Work order: Determine how many lines in the records include "hstar". Write the number and nothing more.

[Provided data — start]

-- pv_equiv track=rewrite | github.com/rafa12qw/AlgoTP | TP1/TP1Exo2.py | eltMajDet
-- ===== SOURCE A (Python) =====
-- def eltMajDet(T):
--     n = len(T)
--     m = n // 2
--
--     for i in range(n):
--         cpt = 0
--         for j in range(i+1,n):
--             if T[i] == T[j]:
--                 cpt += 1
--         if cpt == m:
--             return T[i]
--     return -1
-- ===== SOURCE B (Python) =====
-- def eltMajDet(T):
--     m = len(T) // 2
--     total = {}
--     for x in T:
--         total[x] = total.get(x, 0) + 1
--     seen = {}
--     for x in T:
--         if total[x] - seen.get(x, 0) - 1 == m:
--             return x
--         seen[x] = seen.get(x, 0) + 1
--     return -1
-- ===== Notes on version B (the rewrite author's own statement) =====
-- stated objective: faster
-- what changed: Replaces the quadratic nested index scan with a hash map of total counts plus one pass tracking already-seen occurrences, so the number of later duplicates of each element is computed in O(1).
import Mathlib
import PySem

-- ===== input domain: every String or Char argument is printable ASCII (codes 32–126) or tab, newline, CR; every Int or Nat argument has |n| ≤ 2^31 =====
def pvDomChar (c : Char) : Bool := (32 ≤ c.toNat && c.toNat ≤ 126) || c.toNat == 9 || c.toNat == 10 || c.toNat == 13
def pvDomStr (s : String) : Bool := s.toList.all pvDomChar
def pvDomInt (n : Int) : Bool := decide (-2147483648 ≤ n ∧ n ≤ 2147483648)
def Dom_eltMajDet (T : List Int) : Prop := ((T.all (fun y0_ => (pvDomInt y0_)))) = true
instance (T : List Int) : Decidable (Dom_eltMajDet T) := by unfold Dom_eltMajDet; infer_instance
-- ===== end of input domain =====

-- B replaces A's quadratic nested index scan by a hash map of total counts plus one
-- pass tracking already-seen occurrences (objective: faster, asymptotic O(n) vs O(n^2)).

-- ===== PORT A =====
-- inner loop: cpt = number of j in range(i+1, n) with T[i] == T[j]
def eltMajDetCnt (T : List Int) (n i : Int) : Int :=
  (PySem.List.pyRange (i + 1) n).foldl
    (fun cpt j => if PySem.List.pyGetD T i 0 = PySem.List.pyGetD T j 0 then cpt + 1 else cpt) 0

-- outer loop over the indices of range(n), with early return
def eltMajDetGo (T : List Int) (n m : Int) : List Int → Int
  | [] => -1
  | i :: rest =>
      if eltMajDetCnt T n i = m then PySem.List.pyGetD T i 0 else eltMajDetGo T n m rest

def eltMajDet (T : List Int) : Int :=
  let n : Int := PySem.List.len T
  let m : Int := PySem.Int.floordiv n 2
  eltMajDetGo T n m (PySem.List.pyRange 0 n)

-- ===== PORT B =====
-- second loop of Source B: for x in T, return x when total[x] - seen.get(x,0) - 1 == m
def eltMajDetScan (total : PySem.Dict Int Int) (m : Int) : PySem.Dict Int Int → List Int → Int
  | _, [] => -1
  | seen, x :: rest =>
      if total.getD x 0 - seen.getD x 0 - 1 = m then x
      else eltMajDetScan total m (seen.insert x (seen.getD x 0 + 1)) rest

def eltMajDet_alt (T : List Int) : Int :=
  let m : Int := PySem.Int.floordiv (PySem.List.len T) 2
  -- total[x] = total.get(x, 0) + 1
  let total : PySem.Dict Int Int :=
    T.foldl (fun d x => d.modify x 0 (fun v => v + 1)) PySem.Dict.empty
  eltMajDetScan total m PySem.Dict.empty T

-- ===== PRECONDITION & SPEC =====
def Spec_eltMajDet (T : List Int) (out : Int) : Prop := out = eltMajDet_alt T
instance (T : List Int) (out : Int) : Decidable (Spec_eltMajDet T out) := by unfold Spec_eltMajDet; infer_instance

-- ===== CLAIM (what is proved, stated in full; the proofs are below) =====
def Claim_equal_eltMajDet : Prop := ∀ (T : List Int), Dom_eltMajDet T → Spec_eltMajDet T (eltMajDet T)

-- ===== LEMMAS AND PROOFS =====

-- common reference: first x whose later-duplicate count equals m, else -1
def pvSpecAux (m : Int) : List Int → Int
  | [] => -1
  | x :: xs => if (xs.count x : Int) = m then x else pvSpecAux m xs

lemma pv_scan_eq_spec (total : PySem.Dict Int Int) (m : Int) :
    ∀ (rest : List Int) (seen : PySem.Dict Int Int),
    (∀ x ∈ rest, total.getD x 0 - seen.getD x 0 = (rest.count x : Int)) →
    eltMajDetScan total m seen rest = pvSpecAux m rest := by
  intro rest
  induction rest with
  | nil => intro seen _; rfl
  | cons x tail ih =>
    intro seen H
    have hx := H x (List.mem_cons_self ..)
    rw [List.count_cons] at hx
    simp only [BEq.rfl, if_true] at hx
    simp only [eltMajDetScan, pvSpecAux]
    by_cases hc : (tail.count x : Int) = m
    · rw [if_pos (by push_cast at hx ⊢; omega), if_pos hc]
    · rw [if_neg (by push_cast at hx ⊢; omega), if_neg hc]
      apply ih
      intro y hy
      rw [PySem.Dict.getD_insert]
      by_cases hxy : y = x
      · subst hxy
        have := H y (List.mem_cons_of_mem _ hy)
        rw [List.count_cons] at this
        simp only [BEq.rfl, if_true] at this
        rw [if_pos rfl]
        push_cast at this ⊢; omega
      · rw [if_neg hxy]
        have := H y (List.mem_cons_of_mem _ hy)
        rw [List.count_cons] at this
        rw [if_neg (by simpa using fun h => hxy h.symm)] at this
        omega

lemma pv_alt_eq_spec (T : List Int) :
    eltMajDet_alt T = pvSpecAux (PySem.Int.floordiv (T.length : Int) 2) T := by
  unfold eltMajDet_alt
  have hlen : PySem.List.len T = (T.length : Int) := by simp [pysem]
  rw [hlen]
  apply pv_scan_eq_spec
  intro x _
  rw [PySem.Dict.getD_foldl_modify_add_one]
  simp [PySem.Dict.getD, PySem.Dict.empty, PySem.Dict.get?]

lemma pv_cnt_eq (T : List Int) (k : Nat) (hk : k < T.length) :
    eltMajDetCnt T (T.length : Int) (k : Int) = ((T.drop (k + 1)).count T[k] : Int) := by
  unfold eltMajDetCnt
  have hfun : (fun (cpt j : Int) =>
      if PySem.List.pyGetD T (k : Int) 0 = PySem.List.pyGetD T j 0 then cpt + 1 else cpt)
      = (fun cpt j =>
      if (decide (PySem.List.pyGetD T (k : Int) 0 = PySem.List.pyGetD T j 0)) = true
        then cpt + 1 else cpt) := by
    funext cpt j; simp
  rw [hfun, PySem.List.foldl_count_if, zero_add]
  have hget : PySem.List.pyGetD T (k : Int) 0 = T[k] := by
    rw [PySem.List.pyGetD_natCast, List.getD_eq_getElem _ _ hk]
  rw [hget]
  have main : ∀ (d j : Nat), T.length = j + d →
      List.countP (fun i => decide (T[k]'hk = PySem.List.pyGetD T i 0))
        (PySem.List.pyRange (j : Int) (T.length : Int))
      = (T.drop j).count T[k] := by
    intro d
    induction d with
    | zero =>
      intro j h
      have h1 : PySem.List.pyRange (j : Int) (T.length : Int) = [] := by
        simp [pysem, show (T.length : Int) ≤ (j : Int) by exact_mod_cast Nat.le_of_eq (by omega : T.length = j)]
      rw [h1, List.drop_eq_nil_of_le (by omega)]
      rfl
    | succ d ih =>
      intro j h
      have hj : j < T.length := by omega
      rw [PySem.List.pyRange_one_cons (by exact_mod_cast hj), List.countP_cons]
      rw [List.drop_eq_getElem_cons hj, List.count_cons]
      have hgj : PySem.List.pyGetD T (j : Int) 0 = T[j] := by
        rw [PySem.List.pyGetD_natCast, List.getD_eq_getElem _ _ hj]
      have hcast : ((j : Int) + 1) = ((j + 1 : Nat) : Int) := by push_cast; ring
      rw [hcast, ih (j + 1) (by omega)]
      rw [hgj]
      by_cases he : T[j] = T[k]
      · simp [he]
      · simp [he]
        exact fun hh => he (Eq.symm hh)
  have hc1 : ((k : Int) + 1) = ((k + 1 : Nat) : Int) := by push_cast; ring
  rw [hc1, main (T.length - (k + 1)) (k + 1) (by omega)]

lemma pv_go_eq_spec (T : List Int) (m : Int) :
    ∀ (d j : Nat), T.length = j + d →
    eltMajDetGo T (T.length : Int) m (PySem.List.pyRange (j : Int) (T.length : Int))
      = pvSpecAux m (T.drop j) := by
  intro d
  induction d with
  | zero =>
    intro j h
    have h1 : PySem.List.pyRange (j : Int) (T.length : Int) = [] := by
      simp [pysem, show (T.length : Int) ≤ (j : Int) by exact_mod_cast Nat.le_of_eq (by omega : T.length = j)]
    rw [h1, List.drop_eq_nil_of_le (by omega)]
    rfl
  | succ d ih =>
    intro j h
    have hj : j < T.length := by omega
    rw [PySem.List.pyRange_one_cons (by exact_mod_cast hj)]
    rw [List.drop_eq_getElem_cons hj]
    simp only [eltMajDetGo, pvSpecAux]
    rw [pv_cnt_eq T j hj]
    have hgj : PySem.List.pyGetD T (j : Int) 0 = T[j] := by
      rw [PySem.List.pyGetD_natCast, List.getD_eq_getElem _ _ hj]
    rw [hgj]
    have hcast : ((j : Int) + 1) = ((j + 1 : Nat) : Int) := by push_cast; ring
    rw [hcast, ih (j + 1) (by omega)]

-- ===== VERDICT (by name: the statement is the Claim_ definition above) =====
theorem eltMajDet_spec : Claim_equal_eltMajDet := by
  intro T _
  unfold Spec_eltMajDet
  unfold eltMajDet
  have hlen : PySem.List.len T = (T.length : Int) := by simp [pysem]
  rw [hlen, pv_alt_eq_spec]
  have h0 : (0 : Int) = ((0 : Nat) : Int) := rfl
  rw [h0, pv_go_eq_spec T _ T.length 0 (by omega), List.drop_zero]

[Provided data — finish]
[Provided data — start]

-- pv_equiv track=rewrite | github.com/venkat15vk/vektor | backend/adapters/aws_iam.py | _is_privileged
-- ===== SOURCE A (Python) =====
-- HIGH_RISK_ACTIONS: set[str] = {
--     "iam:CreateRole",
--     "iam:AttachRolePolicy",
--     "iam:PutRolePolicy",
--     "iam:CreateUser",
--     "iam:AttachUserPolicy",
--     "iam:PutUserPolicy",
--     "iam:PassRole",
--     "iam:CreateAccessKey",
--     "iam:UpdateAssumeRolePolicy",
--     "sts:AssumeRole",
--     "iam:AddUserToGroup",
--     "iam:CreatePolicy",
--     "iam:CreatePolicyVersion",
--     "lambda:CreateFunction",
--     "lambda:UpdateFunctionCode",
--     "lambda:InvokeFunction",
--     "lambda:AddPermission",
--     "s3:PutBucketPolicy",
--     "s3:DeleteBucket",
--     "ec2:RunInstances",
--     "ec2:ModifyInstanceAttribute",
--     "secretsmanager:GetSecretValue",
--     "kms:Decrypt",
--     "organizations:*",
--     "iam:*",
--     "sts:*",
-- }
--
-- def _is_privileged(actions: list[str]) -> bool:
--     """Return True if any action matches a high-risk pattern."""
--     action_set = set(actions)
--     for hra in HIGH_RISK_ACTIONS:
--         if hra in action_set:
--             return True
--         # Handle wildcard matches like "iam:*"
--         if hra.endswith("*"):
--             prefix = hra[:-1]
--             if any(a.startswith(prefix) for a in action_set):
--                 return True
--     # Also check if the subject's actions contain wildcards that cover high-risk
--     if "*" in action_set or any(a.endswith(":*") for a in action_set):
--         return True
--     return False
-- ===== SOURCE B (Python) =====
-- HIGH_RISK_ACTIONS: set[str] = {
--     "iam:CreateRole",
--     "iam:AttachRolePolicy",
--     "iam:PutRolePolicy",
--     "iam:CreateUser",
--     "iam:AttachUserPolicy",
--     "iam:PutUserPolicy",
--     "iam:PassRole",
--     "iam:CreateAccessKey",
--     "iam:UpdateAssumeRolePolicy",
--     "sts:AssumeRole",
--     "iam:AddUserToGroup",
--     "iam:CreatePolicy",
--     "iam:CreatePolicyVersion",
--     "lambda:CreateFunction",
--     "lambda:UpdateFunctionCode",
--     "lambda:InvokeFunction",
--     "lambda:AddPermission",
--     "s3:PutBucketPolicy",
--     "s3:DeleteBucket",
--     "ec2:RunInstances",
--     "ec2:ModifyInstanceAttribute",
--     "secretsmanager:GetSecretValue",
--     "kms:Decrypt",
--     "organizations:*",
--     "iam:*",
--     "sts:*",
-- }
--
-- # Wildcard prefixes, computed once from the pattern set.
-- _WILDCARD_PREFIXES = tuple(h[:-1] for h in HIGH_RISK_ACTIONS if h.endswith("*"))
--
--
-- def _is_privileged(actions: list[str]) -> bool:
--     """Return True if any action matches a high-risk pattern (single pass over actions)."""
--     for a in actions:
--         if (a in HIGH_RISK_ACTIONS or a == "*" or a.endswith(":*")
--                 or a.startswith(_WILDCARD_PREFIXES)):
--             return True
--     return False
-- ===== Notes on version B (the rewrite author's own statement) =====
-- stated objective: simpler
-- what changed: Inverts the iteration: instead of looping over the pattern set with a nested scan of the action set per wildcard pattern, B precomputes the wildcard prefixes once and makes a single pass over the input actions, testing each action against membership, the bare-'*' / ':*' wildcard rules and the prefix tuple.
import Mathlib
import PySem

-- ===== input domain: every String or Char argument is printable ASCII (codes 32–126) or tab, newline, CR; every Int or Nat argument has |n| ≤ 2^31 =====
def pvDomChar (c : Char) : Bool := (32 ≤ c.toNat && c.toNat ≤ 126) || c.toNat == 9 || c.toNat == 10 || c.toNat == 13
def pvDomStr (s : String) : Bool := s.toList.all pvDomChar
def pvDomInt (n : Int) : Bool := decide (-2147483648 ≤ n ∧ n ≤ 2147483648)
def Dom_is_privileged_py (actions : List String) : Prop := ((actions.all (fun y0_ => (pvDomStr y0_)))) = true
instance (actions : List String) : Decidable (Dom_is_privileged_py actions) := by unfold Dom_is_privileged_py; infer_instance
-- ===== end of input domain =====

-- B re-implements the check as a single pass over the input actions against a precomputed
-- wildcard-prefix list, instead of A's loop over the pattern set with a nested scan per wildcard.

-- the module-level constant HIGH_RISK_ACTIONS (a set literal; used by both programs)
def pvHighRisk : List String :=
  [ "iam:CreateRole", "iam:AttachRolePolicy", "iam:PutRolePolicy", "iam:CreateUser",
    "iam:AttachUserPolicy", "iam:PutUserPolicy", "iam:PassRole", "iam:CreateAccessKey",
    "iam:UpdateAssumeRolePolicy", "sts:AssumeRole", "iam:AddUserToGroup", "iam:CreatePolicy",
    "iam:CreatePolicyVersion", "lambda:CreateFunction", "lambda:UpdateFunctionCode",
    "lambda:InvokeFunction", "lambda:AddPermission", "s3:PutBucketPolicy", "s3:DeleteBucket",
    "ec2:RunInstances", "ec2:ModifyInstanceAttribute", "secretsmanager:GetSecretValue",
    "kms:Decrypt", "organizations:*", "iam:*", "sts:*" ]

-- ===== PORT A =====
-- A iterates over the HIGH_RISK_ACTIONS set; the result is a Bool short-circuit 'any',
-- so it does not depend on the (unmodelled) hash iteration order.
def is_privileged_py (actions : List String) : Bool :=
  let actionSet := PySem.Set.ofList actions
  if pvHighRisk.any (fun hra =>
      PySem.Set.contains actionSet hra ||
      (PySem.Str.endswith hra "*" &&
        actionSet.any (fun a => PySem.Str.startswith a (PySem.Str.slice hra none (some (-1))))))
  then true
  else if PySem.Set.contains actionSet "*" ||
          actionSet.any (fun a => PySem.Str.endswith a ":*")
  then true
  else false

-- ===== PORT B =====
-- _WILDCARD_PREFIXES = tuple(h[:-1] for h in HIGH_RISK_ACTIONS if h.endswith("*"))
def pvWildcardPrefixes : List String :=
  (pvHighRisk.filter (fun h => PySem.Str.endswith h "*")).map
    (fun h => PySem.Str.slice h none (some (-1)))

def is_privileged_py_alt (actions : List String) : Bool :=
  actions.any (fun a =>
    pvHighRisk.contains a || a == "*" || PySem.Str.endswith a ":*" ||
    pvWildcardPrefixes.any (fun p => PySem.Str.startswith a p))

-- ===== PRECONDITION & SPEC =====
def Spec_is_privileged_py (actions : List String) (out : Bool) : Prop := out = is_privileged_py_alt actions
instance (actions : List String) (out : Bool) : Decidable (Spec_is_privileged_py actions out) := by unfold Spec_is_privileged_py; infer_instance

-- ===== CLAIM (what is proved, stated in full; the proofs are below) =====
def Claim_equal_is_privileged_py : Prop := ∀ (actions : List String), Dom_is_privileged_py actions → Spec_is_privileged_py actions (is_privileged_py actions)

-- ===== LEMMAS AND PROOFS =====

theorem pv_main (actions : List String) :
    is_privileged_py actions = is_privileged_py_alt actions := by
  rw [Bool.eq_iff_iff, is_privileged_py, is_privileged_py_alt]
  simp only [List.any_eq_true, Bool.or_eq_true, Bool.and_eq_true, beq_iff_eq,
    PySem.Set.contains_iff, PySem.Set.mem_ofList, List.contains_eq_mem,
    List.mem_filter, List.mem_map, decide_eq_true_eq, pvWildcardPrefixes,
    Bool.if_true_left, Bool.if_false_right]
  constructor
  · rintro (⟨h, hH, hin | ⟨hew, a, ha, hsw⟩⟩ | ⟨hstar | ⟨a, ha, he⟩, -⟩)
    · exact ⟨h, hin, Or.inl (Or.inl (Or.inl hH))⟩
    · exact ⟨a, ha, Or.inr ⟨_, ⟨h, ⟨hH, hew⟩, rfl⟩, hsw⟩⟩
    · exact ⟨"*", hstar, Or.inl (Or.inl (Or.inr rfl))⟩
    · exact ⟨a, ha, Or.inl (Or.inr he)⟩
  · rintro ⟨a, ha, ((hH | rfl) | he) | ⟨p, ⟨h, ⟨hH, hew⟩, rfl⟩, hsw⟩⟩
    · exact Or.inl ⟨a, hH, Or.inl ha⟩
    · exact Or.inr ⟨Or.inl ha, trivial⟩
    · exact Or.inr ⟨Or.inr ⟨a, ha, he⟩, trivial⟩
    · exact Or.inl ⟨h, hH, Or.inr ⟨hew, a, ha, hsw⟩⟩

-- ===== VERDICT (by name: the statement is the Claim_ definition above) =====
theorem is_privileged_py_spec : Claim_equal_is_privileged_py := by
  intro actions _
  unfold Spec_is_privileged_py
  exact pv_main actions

[Provided data — finish]

Solved exercise: 2